*Work instruction*
From the records below, transcribe exactly the lines that begin at the line with "split into preferred/other" and end at the line with "pref + other", both included.

.....

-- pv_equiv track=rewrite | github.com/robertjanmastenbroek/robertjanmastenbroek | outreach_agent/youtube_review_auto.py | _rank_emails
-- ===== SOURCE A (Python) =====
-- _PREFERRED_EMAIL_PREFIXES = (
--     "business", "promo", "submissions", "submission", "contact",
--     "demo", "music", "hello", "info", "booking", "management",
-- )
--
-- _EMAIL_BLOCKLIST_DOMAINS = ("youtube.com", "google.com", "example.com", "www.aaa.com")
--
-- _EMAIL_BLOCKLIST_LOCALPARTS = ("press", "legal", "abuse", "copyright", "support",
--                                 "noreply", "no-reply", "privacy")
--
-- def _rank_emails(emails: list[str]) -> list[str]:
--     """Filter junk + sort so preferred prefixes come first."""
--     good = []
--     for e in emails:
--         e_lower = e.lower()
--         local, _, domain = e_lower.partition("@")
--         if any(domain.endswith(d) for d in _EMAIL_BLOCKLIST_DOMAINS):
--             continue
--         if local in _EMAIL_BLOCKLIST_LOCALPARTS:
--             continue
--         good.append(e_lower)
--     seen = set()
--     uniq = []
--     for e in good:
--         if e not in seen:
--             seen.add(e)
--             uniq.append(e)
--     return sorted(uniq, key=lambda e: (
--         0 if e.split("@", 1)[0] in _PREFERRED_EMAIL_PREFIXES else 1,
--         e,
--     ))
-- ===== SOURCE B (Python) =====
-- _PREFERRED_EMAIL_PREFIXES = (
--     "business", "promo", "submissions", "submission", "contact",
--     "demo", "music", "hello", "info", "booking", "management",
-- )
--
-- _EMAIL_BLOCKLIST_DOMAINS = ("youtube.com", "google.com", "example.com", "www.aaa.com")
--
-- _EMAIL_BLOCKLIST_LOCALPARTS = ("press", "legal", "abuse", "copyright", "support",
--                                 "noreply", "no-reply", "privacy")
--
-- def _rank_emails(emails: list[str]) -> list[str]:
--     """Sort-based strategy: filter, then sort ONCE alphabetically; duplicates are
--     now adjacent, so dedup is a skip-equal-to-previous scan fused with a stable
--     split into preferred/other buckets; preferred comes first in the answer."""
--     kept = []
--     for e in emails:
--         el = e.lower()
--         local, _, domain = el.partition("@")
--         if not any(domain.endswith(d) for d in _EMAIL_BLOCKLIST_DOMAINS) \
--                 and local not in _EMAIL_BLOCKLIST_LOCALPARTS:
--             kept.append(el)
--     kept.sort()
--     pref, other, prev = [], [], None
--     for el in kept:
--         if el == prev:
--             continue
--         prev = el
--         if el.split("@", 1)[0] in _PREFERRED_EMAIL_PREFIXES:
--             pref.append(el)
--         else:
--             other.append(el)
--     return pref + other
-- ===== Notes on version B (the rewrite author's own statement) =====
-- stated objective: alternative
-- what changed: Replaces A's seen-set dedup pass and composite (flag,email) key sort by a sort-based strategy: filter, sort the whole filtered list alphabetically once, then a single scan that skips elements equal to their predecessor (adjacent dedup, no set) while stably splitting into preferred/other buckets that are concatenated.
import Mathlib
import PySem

.....

*Task response*
--     split into preferred/other buckets; preferred comes first in the answer."""
--     kept = []
--     for e in emails:
--         el = e.lower()
--         local, _, domain = el.partition("@")
--         if not any(domain.endswith(d) for d in _EMAIL_BLOCKLIST_DOMAINS) \
--                 and local not in _EMAIL_BLOCKLIST_LOCALPARTS:
--             kept.append(el)
--     kept.sort()
--     pref, other, prev = [], [], None
--     for el in kept:
--         if el == prev:
--             continue
--         prev = el
--         if el.split("@", 1)[0] in _PREFERRED_EMAIL_PREFIXES:
--             pref.append(el)
--         else:
--             other.append(el)
--     return pref + other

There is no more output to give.